RECORDS FOR THE TASK:
-- pv_equiv track=rewrite | github.com/Abdulaziz-04/Algorithmic-Toolbox | week3_greedy_algorithms/3_car_fueling/car_fueling.py | compute_min_refills
-- ===== SOURCE A (Python) =====
-- def compute_min_refills(distance, tank, stops):
--     stops.insert(0,0)
--     stops.append(distance)
--     refillCount=0
--     w=len(stops)-1
--     c=0
--     while(c!=w):
--         l=c
--         while(c!=w and stops[c+1]-stops[l]<=tank):
--             c+=1
--         if(c==l):
--             return -1
--         if(c!=w):
--             refillCount+=1
--     return refillCount
-- ===== SOURCE B (Python) =====
-- def compute_min_refills(distance, tank, stops):
--     stops.insert(0, 0)
--     stops.append(distance)
--     refills = 0
--     driven = 0  # distance driven since the last refill
--     for hop in (b - a for a, b in zip(stops, stops[1:])):
--         driven += hop
--         if driven > tank:        # current fill does not cover the stretch
--             refills += 1         # take fuel at the stop before this hop
--             driven = hop         # only this hop on the fresh fill
--             if driven > tank:    # a single hop longer than a full tank
--                 return -1
--     return refills
-- ===== Notes on version B (the rewrite author's own statement) =====
-- stated objective: alternative
-- what changed: B first forms the hop-length (difference) sequence of adjacent stops and folds a consumed-fuel accumulator over it, resetting the accumulator at each refill, instead of A's nested while-loops that advance a shared pointer and compare absolute stop positions against the remembered refill stop; correctness rests on the telescoping identity sum of hops since the last refill = current position minus refill position.
import Mathlib
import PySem

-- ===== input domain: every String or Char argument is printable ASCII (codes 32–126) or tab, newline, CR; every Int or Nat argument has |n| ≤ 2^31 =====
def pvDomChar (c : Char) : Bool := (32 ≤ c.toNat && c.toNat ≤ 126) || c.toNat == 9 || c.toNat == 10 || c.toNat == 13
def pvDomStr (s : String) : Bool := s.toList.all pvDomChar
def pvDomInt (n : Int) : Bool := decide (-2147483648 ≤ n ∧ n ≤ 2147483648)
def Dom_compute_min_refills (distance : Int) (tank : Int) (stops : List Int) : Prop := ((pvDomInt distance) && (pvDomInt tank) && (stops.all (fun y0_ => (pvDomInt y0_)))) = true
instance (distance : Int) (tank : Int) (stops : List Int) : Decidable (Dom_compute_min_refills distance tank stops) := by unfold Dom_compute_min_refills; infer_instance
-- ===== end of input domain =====

-- B folds a consumed-fuel accumulator over the hop-length (difference) sequence, never
-- comparing absolute positions against a remembered refill stop as A does; same O(n) cost.
-- Equivalence is about the return value; both Pythons mutate `stops` identically
-- (insert 0 at front, append distance).

-- ===== PORT A =====
-- inner while loop: advance c while c != w and stops[c+1]-stops[l] <= tank
-- (fuel = w - c bounds the iteration count exactly; it only makes the recursion total)
def pvInnerA (arr : List Int) (tank : Int) (w l : Nat) : Nat → Nat → Nat
  | c, 0 => c
  | c, fuel + 1 =>
    if c ≠ w ∧ arr.getD (c + 1) 0 - arr.getD l 0 ≤ tank then
      pvInnerA arr tank w l (c + 1) fuel
    else c

-- outer while loop: while c != w: l := c; inner; if c == l return -1; if c != w refill += 1
def pvOuterA (arr : List Int) (tank : Int) (w : Nat) : Int → Nat → Nat → Int
  | refill, _, 0 => refill
  | refill, c, fuel + 1 =>
    if c = w then refill
    else
      let l := c
      let c' := pvInnerA arr tank w l c (w - c)
      if c' = l then -1
      else if c' ≠ w then pvOuterA arr tank w (refill + 1) c' fuel
      else refill

def compute_min_refills (distance : Int) (tank : Int) (stops : List Int) : Int :=
  let arr := 0 :: (stops ++ [distance])   -- stops.insert(0,0); stops.append(distance)
  let w := arr.length - 1
  pvOuterA arr tank w 0 0 w

-- ===== PORT B =====
-- (b - a for a, b in zip(stops, stops[1:]))
def pvHops (arr : List Int) : List Int :=
  (arr.zip (arr.drop 1)).map (fun p => p.2 - p.1)

-- for hop in hops with state (refills, driven); early return -1
def pvGoB (tank : Int) : List Int → Int → Int → Int
  | [], refills, _ => refills
  | hop :: rest, refills, driven =>
    let d := driven + hop
    if d > tank then
      if hop > tank then -1
      else pvGoB tank rest (refills + 1) hop
    else pvGoB tank rest refills d

def compute_min_refills_alt (distance : Int) (tank : Int) (stops : List Int) : Int :=
  let arr := 0 :: (stops ++ [distance])   -- stops.insert(0,0); stops.append(distance)
  pvGoB tank (pvHops arr) 0 0

-- ===== PRECONDITION & SPEC =====
def Spec_compute_min_refills (distance : Int) (tank : Int) (stops : List Int) (out : Int) : Prop := out = compute_min_refills_alt distance tank stops
instance (distance : Int) (tank : Int) (stops : List Int) (out : Int) : Decidable (Spec_compute_min_refills distance tank stops out) := by unfold Spec_compute_min_refills; infer_instance

-- ===== CLAIM (what is proved, stated in full; the proofs are below) =====
def Claim_equal_compute_min_refills : Prop := ∀ (distance : Int) (tank : Int) (stops : List Int), Dom_compute_min_refills distance tank stops → Spec_compute_min_refills distance tank stops (compute_min_refills distance tank stops)

-- ===== LEMMAS AND PROOFS =====

-- proof-only bridge: the flat indexed scan both sides are compared against
-- (state: i = current index, count, last = position value of the last refill)
def pvFlat (arr : List Int) (tank : Int) : Nat → Int → Int → Int
  | i, count, last =>
    if h : i < arr.length then
      if arr.getD i 0 - last > tank then
        if arr.getD i 0 - arr.getD (i - 1) 0 > tank then -1
        else pvFlat arr tank (i + 1) (count + 1) (arr.getD (i - 1) 0)
      else pvFlat arr tank (i + 1) count last
    else count
  termination_by i _ _ => arr.length - i

-- the inner while loop only advances c; it returns c' with c ≤ c' ≤ w,
-- and (given enough fuel) c' = w or the advancing condition fails at c'.
theorem pvInnerA_spec (arr : List Int) (tank : Int) (w l : Nat) :
    ∀ fuel c, c ≤ w → w - c ≤ fuel →
      c ≤ pvInnerA arr tank w l c fuel ∧ pvInnerA arr tank w l c fuel ≤ w ∧
        (pvInnerA arr tank w l c fuel = w ∨
         arr.getD (pvInnerA arr tank w l c fuel + 1) 0 - arr.getD l 0 > tank) := by
  intro fuel
  induction fuel with
  | zero =>
    intro c hcw hf
    have : c = w := by omega
    simp [pvInnerA, this]
  | succ fuel ih =>
    intro c hcw hf
    simp only [pvInnerA]
    by_cases h : c ≠ w ∧ arr.getD (c + 1) 0 - arr.getD l 0 ≤ tank
    · rw [if_pos h]
      have := ih (c + 1) (by omega) (by omega)
      exact ⟨by omega, this.2.1, this.2.2⟩
    · rw [if_neg h]
      refine ⟨le_refl _, hcw, ?_⟩
      by_cases hw : c = w
      · exact Or.inl hw
      · right
        rcases not_and_or.mp h with h1 | h2
        · exact absurd hw (by simpa using h1)
        · omega

-- while the inner loop advances, pvFlat (with last = arr[l]) skips the same indices
theorem pvInnerA_flat (arr : List Int) (tank : Int) (w l : Nat)
    (hw : arr.length = w + 1) (count : Int) :
    ∀ fuel c, c ≤ w → w - c ≤ fuel →
      pvFlat arr tank (c + 1) count (arr.getD l 0) =
      pvFlat arr tank (pvInnerA arr tank w l c fuel + 1) count (arr.getD l 0) := by
  intro fuel
  induction fuel with
  | zero => intro c _ _; simp [pvInnerA]
  | succ fuel ih =>
    intro c hcw hf
    simp only [pvInnerA]
    by_cases h : c ≠ w ∧ arr.getD (c + 1) 0 - arr.getD l 0 ≤ tank
    · rw [if_pos h, ← ih (c + 1) (by omega) (by omega)]
      rw [pvFlat]
      rw [dif_pos (show c + 1 < arr.length by omega)]
      rw [if_neg (show ¬ (arr.getD (c + 1) 0 - arr.getD l 0 > tank) by omega)]
    · rw [if_neg h]

-- main correspondence for A: the outer loop from refill point l equals pvFlat from i = l+1
theorem pvOuterA_flat (arr : List Int) (tank : Int) (w : Nat)
    (hw : arr.length = w + 1) :
    ∀ fuelO l refill, l ≤ w → w - l ≤ fuelO →
      pvOuterA arr tank w refill l fuelO =
      pvFlat arr tank (l + 1) refill (arr.getD l 0) := by
  intro fuelO
  induction fuelO with
  | zero =>
    intro l refill hlw hf
    rw [pvFlat, dif_neg (show ¬ (l + 1 < arr.length) by omega)]
    rfl
  | succ fuelO ih =>
    intro l refill hlw hf
    by_cases hlwe : l = w
    · rw [pvFlat, dif_neg (show ¬ (l + 1 < arr.length) by omega)]
      simp only [pvOuterA]
      rw [if_pos hlwe]
    · have hlt : l < w := by omega
      simp only [pvOuterA]
      rw [if_neg hlwe]
      rw [pvInnerA_flat arr tank w l hw refill (w - l) l (le_of_lt hlt) (le_refl _)]
      obtain ⟨hlc, hcw2, hstop⟩ :=
        pvInnerA_spec arr tank w l (w - l) l (le_of_lt hlt) (le_refl _)
      set c' := pvInnerA arr tank w l l (w - l) with hc'
      by_cases hcl : c' = l
      · have hviol : arr.getD (c' + 1) 0 - arr.getD l 0 > tank := by
          rcases hstop with h | h
          · omega
          · exact h
        rw [if_pos hcl, pvFlat, dif_pos (show c' + 1 < arr.length by omega)]
        rw [if_pos hviol, Nat.add_sub_cancel]
        rw [if_pos (show arr.getD (c' + 1) 0 - arr.getD c' 0 > tank by rw [hcl] at hviol ⊢; exact hviol)]
      · have hltc : l < c' := by omega
        rw [if_neg hcl]
        by_cases hcwe : c' = w
        · rw [if_neg (not_not_intro hcwe), pvFlat,
              dif_neg (show ¬ (c' + 1 < arr.length) by omega)]
        · have hviol : arr.getD (c' + 1) 0 - arr.getD l 0 > tank := by
            rcases hstop with h | h
            · exact absurd h hcwe
            · exact h
          rw [if_pos hcwe]
          rw [ih c' (refill + 1) hcw2 (by omega)]
          conv_rhs => rw [pvFlat]
          rw [dif_pos (show c' + 1 < arr.length by omega), if_pos hviol, Nat.add_sub_cancel]
          by_cases hgap : arr.getD (c' + 1) 0 - arr.getD c' 0 > tank
          · rw [if_pos hgap]
            rw [pvFlat, dif_pos (show c' + 1 < arr.length by omega), Nat.add_sub_cancel,
                if_pos hgap, if_pos hgap]
          · rw [if_neg hgap]
            rw [pvFlat, dif_pos (show c' + 1 < arr.length by omega), Nat.add_sub_cancel,
                if_neg hgap]

theorem pvHops_length (arr : List Int) : (pvHops arr).length = arr.length - 1 := by
  simp [pvHops]

theorem pvHops_getElem (arr : List Int) (j : Nat) (h : j < (pvHops arr).length) :
    (pvHops arr)[j] = arr.getD (j + 1) 0 - arr.getD j 0 := by
  have hl : (pvHops arr).length = arr.length - 1 := pvHops_length arr
  have hj1 : j + 1 < arr.length := by omega
  have hj : j < arr.length := by omega
  simp [pvHops, List.getD, List.getElem?_eq_getElem hj1, List.getElem?_eq_getElem hj]

-- correspondence for B: the flat scan from index i with last-refill value `last`
-- equals the hop fold over the remaining hops with driven = arr[i-1] - last
theorem pvFlat_goB (arr : List Int) (tank : Int) :
    ∀ k i count last, arr.length - i ≤ k → 1 ≤ i →
      pvFlat arr tank i count last =
      pvGoB tank ((pvHops arr).drop (i - 1)) count (arr.getD (i - 1) 0 - last) := by
  intro k
  induction k with
  | zero =>
    intro i count last hk hi
    have hge : ¬ i < arr.length := by omega
    have hdrop : (pvHops arr).drop (i - 1) = [] := by
      apply List.drop_eq_nil_of_le
      rw [pvHops_length]; omega
    rw [pvFlat, dif_neg hge, hdrop, pvGoB]
  | succ k ih =>
    intro i count last hk hi
    by_cases hlt : i < arr.length
    · have hjh : i - 1 < (pvHops arr).length := by rw [pvHops_length]; omega
      have hdrop : (pvHops arr).drop (i - 1) =
          (pvHops arr)[i - 1] :: (pvHops arr).drop i := by
        rw [show (pvHops arr).drop i = (pvHops arr).drop ((i - 1) + 1) by congr 1; omega]
        rw [← List.getElem_cons_drop]
      have hhop : (pvHops arr)[i - 1] = arr.getD i 0 - arr.getD (i - 1) 0 := by
        rw [pvHops_getElem]
        congr 2
        omega
      rw [pvFlat, dif_pos hlt, hdrop, hhop, pvGoB]
      have hd : arr.getD (i - 1) 0 - last + (arr.getD i 0 - arr.getD (i - 1) 0) =
          arr.getD i 0 - last := by ring
      rw [hd]
      by_cases htr : arr.getD i 0 - last > tank
      · rw [if_pos htr, if_pos htr]
        by_cases hgap : arr.getD i 0 - arr.getD (i - 1) 0 > tank
        · rw [if_pos hgap, if_pos hgap]
        · rw [if_neg hgap, if_neg hgap]
          rw [ih (i + 1) (count + 1) (arr.getD (i - 1) 0) (by omega) (by omega)]
          simp only [Nat.add_sub_cancel]
      · rw [if_neg htr, if_neg htr]
        rw [ih (i + 1) count last (by omega) (by omega)]
        simp only [Nat.add_sub_cancel]
    · have hdrop : (pvHops arr).drop (i - 1) = [] := by
        apply List.drop_eq_nil_of_le
        rw [pvHops_length]; omega
      rw [pvFlat, dif_neg hlt, hdrop, pvGoB]

-- ===== VERDICT (by name: the statement is the Claim_ definition above) =====
theorem compute_min_refills_spec : Claim_equal_compute_min_refills := by
  intro distance tank stops _
  show compute_min_refills distance tank stops = compute_min_refills_alt distance tank stops
  simp only [compute_min_refills, compute_min_refills_alt]
  rw [pvOuterA_flat ((0 : Int) :: (stops ++ [distance])) tank
        (((0 : Int) :: (stops ++ [distance])).length - 1) (by simp)
        (((0 : Int) :: (stops ++ [distance])).length - 1) 0 0 (Nat.zero_le _) (le_refl _)]
  simp only [Nat.zero_add, List.getD_cons_zero]
  rw [pvFlat_goB ((0 : Int) :: (stops ++ [distance])) tank
        (((0 : Int) :: (stops ++ [distance])).length) 1 0 0 (by omega) (le_refl _)]
  simp [List.getD]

TASK STATEMENT:
Looking at the entries above, can you reproduce exactly the lines from the one that holds "def Claim_equal_compute_min_refills : Prop" through the one that holds "if h : i < arr.length then", and only those?

ANSWER SPACE:
def Claim_equal_compute_min_refills : Prop := ∀ (distance : Int) (tank : Int) (stops : List Int), Dom_compute_min_refills distance tank stops → Spec_compute_min_refills distance tank stops (compute_min_refills distance tank stops)

-- ===== LEMMAS AND PROOFS =====

-- proof-only bridge: the flat indexed scan both sides are compared against
-- (state: i = current index, count, last = position value of the last refill)
def pvFlat (arr : List Int) (tank : Int) : Nat → Int → Int → Int
  | i, count, last =>
    if h : i < arr.length then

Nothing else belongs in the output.